AIM OF THE EXERCISE: Search term "rcases": please show all lines in the listing that contain it.

INPUT:
-- the main invariant of A's sliding loop, relating it to B's per-window recount
lemma pvInv (g : String) (k L t : Int) (hm : 1 ≤ L - k + 1) (i : ℕ) :
    ∃ d a, (PySem.List.pyRange 0 (i : Int) 1).foldl (pvStepA g k L t)
        (some (PySem.Dict.counter (pvWin g k 0 (L - k + 1)), pvQual t (pvWin g k 0 (L - k + 1))))
        = some (d, a)
      ∧ (∀ s, d.getD s 0 = ((pvWin g k i ((i : Int) + (L - k + 1))).count s : Int))
      ∧ PySem.Set.ofList a = (PySem.List.pyRange 0 ((i : Int) + 1) 1).foldl (pvStepB g k L t) PySem.Set.empty
      ∧ (∀ s ∈ pvQual t (pvWin g k i ((i : Int) + (L - k + 1))), s ∈ a) := by
  induction i with
  | zero =>
    refine ⟨PySem.Dict.counter (pvWin g k 0 (L - k + 1)), pvQual t (pvWin g k 0 (L - k + 1)),
      by simp [PySem.List.pyRange_one_eq_nil], ?_, ?_, ?_⟩
    · intro s
      rw [PySem.Dict.getD_counter]
      norm_num
    · have h01 : PySem.List.pyRange (0:Int) ((0:ℕ) + 1) 1 = [0] := by
        rw [PySem.List.pyRange_one_cons (by norm_num), PySem.List.pyRange_one_eq_nil (by norm_num)]
      rw [h01, List.foldl_cons, List.foldl_nil, pvStepB_eq]
      rw [PySem.Set.ofList_eq_foldl]
      norm_num
    · intro s hs
      simpa using hs
  | succ i ih =>
    obtain ⟨d, a, hfold, hcnt, hofl, hsub⟩ := ih
    -- names for the old and new k-mers and the shared middle of the two windows
    have hkold : PySem.Str.slice g (some (i:Int)) (some ((i:Int) + k)) = pvKey g k i := rfl
    have e1 : L - k + 1 + (i:Int) = (i:Int) + (L - k + 1) := by ring
    have e2 : L + (i:Int) + 1 = ((i:Int) + (L - k + 1)) + k := by ring
    have hknew : PySem.Str.slice g (some (L - k + 1 + (i:Int))) (some (L + (i:Int) + 1))
        = pvKey g k ((i:Int) + (L - k + 1)) := by rw [e1, e2]; rfl
    have hwc : pvWin g k i ((i:Int) + (L - k + 1))
        = pvKey g k i :: pvWin g k ((i:Int) + 1) ((i:Int) + (L - k + 1)) :=
      pvWinCons g k i (L - k + 1) hm
    have hws : pvWin g k ((i:Int) + 1) (((i:Int) + 1) + (L - k + 1))
        = pvWin g k ((i:Int) + 1) ((i:Int) + (L - k + 1)) ++ [pvKey g k ((i:Int) + (L - k + 1))] :=
      pvWinSnoc g k i (L - k + 1) hm
    set mid := pvWin g k ((i:Int) + 1) ((i:Int) + (L - k + 1)) with hmid
    set oldk := pvKey g k i with holdk
    set nwk := pvKey g k ((i:Int) + (L - k + 1)) with hnwk
    -- the old k-mer is present in the dict
    have hmemold : oldk ∈ pvWin g k i ((i:Int) + (L - k + 1)) := by rw [hwc]; exact List.mem_cons_self
    have hcpos : 0 < (pvWin g k i ((i:Int) + (L - k + 1))).count oldk := List.count_pos_iff.2 hmemold
    obtain ⟨v, hg⟩ : ∃ v, d.get? (PySem.Str.slice g (some (i:Int)) (some ((i:Int) + k))) = some v := by
      rw [hkold]
      cases hq : d.get? oldk with
      | none =>
        have := PySem.Dict.getD_of_get?_eq_none d (0:Int) hq
        rw [hcnt oldk] at this
        omega
      | some v => exact ⟨v, rfl⟩
    have hv : v = ((pvWin g k i ((i:Int) + (L - k + 1))).count oldk : Int) := by
      have := PySem.Dict.getD_of_get?_eq_some d (0:Int) hg
      rw [hkold] at this
      rw [← this, hcnt oldk]
    -- unfold one step of A's loop
    have hsplit : PySem.List.pyRange 0 ((i:ℕ) + 1 : ℕ) 1
        = PySem.List.pyRange 0 (i:Int) 1 ++ [(i:Int)] := by
      push_cast
      exact PySem.List.pyRange_one_succ_right (by positivity)
    rw [hsplit, List.foldl_append, hfold, List.foldl_cons, List.foldl_nil]
    simp only [pvStepA, hg]
    set d1 := d.insert (PySem.Str.slice g (some (i:Int)) (some ((i:Int) + k))) (v - 1) with hd1
    have hd1' : d1 = d.insert oldk (v - 1) := by rw [hd1, hkold]
    set c := (d1.get? (PySem.Str.slice g (some (L - k + 1 + (i:Int))) (some (L + (i:Int) + 1)))).getD 0 + 1 with hcdef
    have hc' : c = d1.getD nwk 0 + 1 := by
      rw [hcdef, ← PySem.Dict.getD_eq_get?_getD, hknew]
    -- count bookkeeping between window i and window i+1
    have hcount_old : ((pvWin g k i ((i:Int) + (L - k + 1))).count oldk : Int)
        = (mid.count oldk : Int) + 1 := by
      rw [hwc]
      simp
    have hcount_ne : ∀ s, s ≠ oldk → (pvWin g k i ((i:Int) + (L - k + 1))).count s = mid.count s := by
      intro s hs
      have hs' : ¬ oldk = s := fun h => hs h.symm
      rw [hwc]
      simp [hs']
    have hcount_new : ∀ s, (pvWin g k ((i:Int) + 1) (((i:Int) + 1) + (L - k + 1))).count s
        = mid.count s + (if s = nwk then 1 else 0) := by
      intro s
      rw [hws]
      by_cases h : s = nwk
      · simp [List.count_append, h]
      · have h' : ¬ nwk = s := fun he => h he.symm
        simp [List.count_append, h, h']
    -- value stored for the new k-mer = its count in window i+1
    have hcval : c = ((pvWin g k ((i:Int) + 1) (((i:Int) + 1) + (L - k + 1))).count nwk : Int) := by
      rw [hc', hd1', PySem.Dict.getD_insert]
      have h2 : (pvWin g k ((i:Int) + 1) (((i:Int) + 1) + (L - k + 1))).count nwk = mid.count nwk + 1 := by
        rw [hcount_new]; simp
      by_cases h : nwk = oldk
      · have h1 : v = (mid.count oldk : Int) + 1 := by rw [hv, hcount_old]
        rw [if_pos h, h1, h2, ← h]
        push_cast
        ring
      · have h3 : d.getD nwk 0 = (mid.count nwk : Int) := by rw [hcnt nwk, hcount_ne nwk h]
        rw [if_neg h, h3, h2]
        push_cast
        ring
    -- the new dict satisfies the count invariant for window i+1
    have hcnt' : ∀ s, ((d1.insert (PySem.Str.slice g (some (L - k + 1 + (i:Int))) (some (L + (i:Int) + 1))) c).getD s 0)
        = ((pvWin g k ((i:Int) + 1) (((i:Int) + 1) + (L - k + 1))).count s : Int) := by
      intro s
      rw [hknew, PySem.Dict.getD_insert]
      by_cases h1 : s = nwk
      · rw [if_pos h1, hcval, h1]
      · rw [if_neg h1, hd1', PySem.Dict.getD_insert, hcount_new]
        by_cases h2 : s = oldk
        · rw [if_pos h2, hv, h2, hcount_old]
          simp [if_neg (h2 ▸ h1)]
        · rw [if_neg h2, hcnt s, hcount_ne s h2]
          simp [if_neg h1]
    -- membership facts for window i+1's qualifying k-mers
    have hq_mem : ∀ x ∈ pvQual t (pvWin g k ((i:Int) + 1) (((i:Int) + 1) + (L - k + 1))),
        x = nwk ∨ x ∈ pvQual t (pvWin g k i ((i:Int) + (L - k + 1))) := by
      intro x hx
      rw [pvQual, List.mem_filter] at hx
      obtain ⟨hx1, hx2⟩ := hx
      rw [PySem.Set.mem_ofList] at hx1
      rw [decide_eq_true_iff] at hx2
      by_cases hxe : x = nwk
      · exact Or.inl hxe
      · right
        have hxmid : x ∈ mid := by
          rw [hws] at hx1
          rcases List.mem_append.1 hx1 with h | h
          · exact h
          · simp at h; exact absurd h hxe
        have hcx : (pvWin g k ((i:Int) + 1) (((i:Int) + 1) + (L - k + 1))).count x = mid.count x := by
          rw [hcount_new]; simp [if_neg hxe]
        have hxwin : x ∈ pvWin g k i ((i:Int) + (L - k + 1)) := by
          rw [hwc]; exact List.mem_cons_of_mem _ hxmid
        have hcx2 : mid.count x ≤ (pvWin g k i ((i:Int) + (L - k + 1))).count x := by
          by_cases h2 : x = oldk
          · rw [h2]
            have hle : (mid.count oldk : Int) ≤ ((pvWin g k i ((i:Int) + (L - k + 1))).count oldk : Int) := by
              rw [hcount_old]; omega
            exact_mod_cast hle
          · rw [hcount_ne x h2]
        rw [pvQual, List.mem_filter]
        refine ⟨(PySem.Set.mem_ofList _ _).2 hxwin, ?_⟩
        rw [decide_eq_true_iff]
        rw [hcx] at hx2
        have : (mid.count x : Int) ≤ ((pvWin g k i ((i:Int) + (L - k + 1))).count x : Int) := by
          exact_mod_cast hcx2
        omega
    have hnw_qual : nwk ∈ pvQual t (pvWin g k ((i:Int) + 1) (((i:Int) + 1) + (L - k + 1))) ↔ t ≤ c := by
      rw [pvQual, List.mem_filter, hcval]
      constructor
      · intro ⟨_, h⟩; exact of_decide_eq_true h
      · intro h
        refine ⟨(PySem.Set.mem_ofList _ _).2 ?_, decide_eq_true h⟩
        rw [hws]
        simp
    -- B's next partial result
    have hBnext : (PySem.List.pyRange 0 ((i:Int) + 1 + 1) 1).foldl (pvStepB g k L t) PySem.Set.empty
        = (pvQual t (pvWin g k ((i:Int) + 1) (((i:Int) + 1) + (L - k + 1)))).foldl PySem.Set.add (PySem.Set.ofList a) := by
      have hsplit2 : PySem.List.pyRange 0 ((i:Int) + 1 + 1) 1
          = PySem.List.pyRange 0 ((i:Int) + 1) 1 ++ [(i:Int) + 1] :=
        PySem.List.pyRange_one_succ_right (by positivity)
      rw [hsplit2, List.foldl_append, List.foldl_cons, List.foldl_nil, ← hofl, pvStepB_eq]
    have hor : ∀ x ∈ pvQual t (pvWin g k ((i:Int) + 1) (((i:Int) + 1) + (L - k + 1))),
        x ∈ PySem.Set.ofList a ∨ x = nwk := by
      intro x hx
      rcases hq_mem x hx with h | h
      · exact Or.inr h
      · exact Or.inl ((PySem.Set.mem_ofList _ _).2 (hsub x h))
    have hd2nw : (d1.insert (PySem.Str.slice g (some (L - k + 1 + (i:Int))) (some (L + (i:Int) + 1))) c).getD
        (PySem.Str.slice g (some (L - k + 1 + (i:Int))) (some (L + (i:Int) + 1))) 0 = c :=
      PySem.Dict.getD_insert_self _ _ _ _
    by_cases ht : t ≤ c
    · rw [if_pos (by rw [hd2nw]; exact ht)]
      refine ⟨_, _, rfl, ?_, ?_, ?_⟩
      · push_cast
        exact hcnt'
      · push_cast
        rw [hknew, hBnext, pvFoldAddOrEq _ _ nwk hor, pvOfListAppend, List.foldl_cons, List.foldl_nil]
        have hnwin : nwk ∈ pvQual t (pvWin g k ((i:Int) + 1) (((i:Int) + 1) + (L - k + 1))) := hnw_qual.2 ht
        by_cases hin : nwk ∈ PySem.Set.ofList a
        · rw [if_neg (by simp [hin]), pvAddOfMem _ _ hin]
        · rw [if_pos ⟨hnwin, hin⟩, pvAddOfNotMem _ _ hin]
      · push_cast
        rw [hknew]
        intro s hs
        rcases hq_mem s hs with h | h
        · simp [h]
        · exact List.mem_append_left _ (hsub s h)
    · rw [if_neg (by rw [hd2nw]; exact ht)]
      refine ⟨_, _, rfl, ?_, ?_, ?_⟩
      · push_cast
        exact hcnt'
      · push_cast
        rw [hBnext, pvFoldAddOrEq _ _ nwk hor]
        rw [if_neg (by intro hcontra; exact ht (hnw_qual.1 hcontra.1))]
      · push_cast
        intro s hs
        rcases hq_mem s hs with h | h
        · exact absurd (hnw_qual.1 (h ▸ hs)) ht
        · exact hsub s h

THE ANSWER:
          rcases List.mem_append.1 hx1 with h | h
      rcases hq_mem x hx with h | h
        rcases hq_mem s hs with h | h
        rcases hq_mem s hs with h | h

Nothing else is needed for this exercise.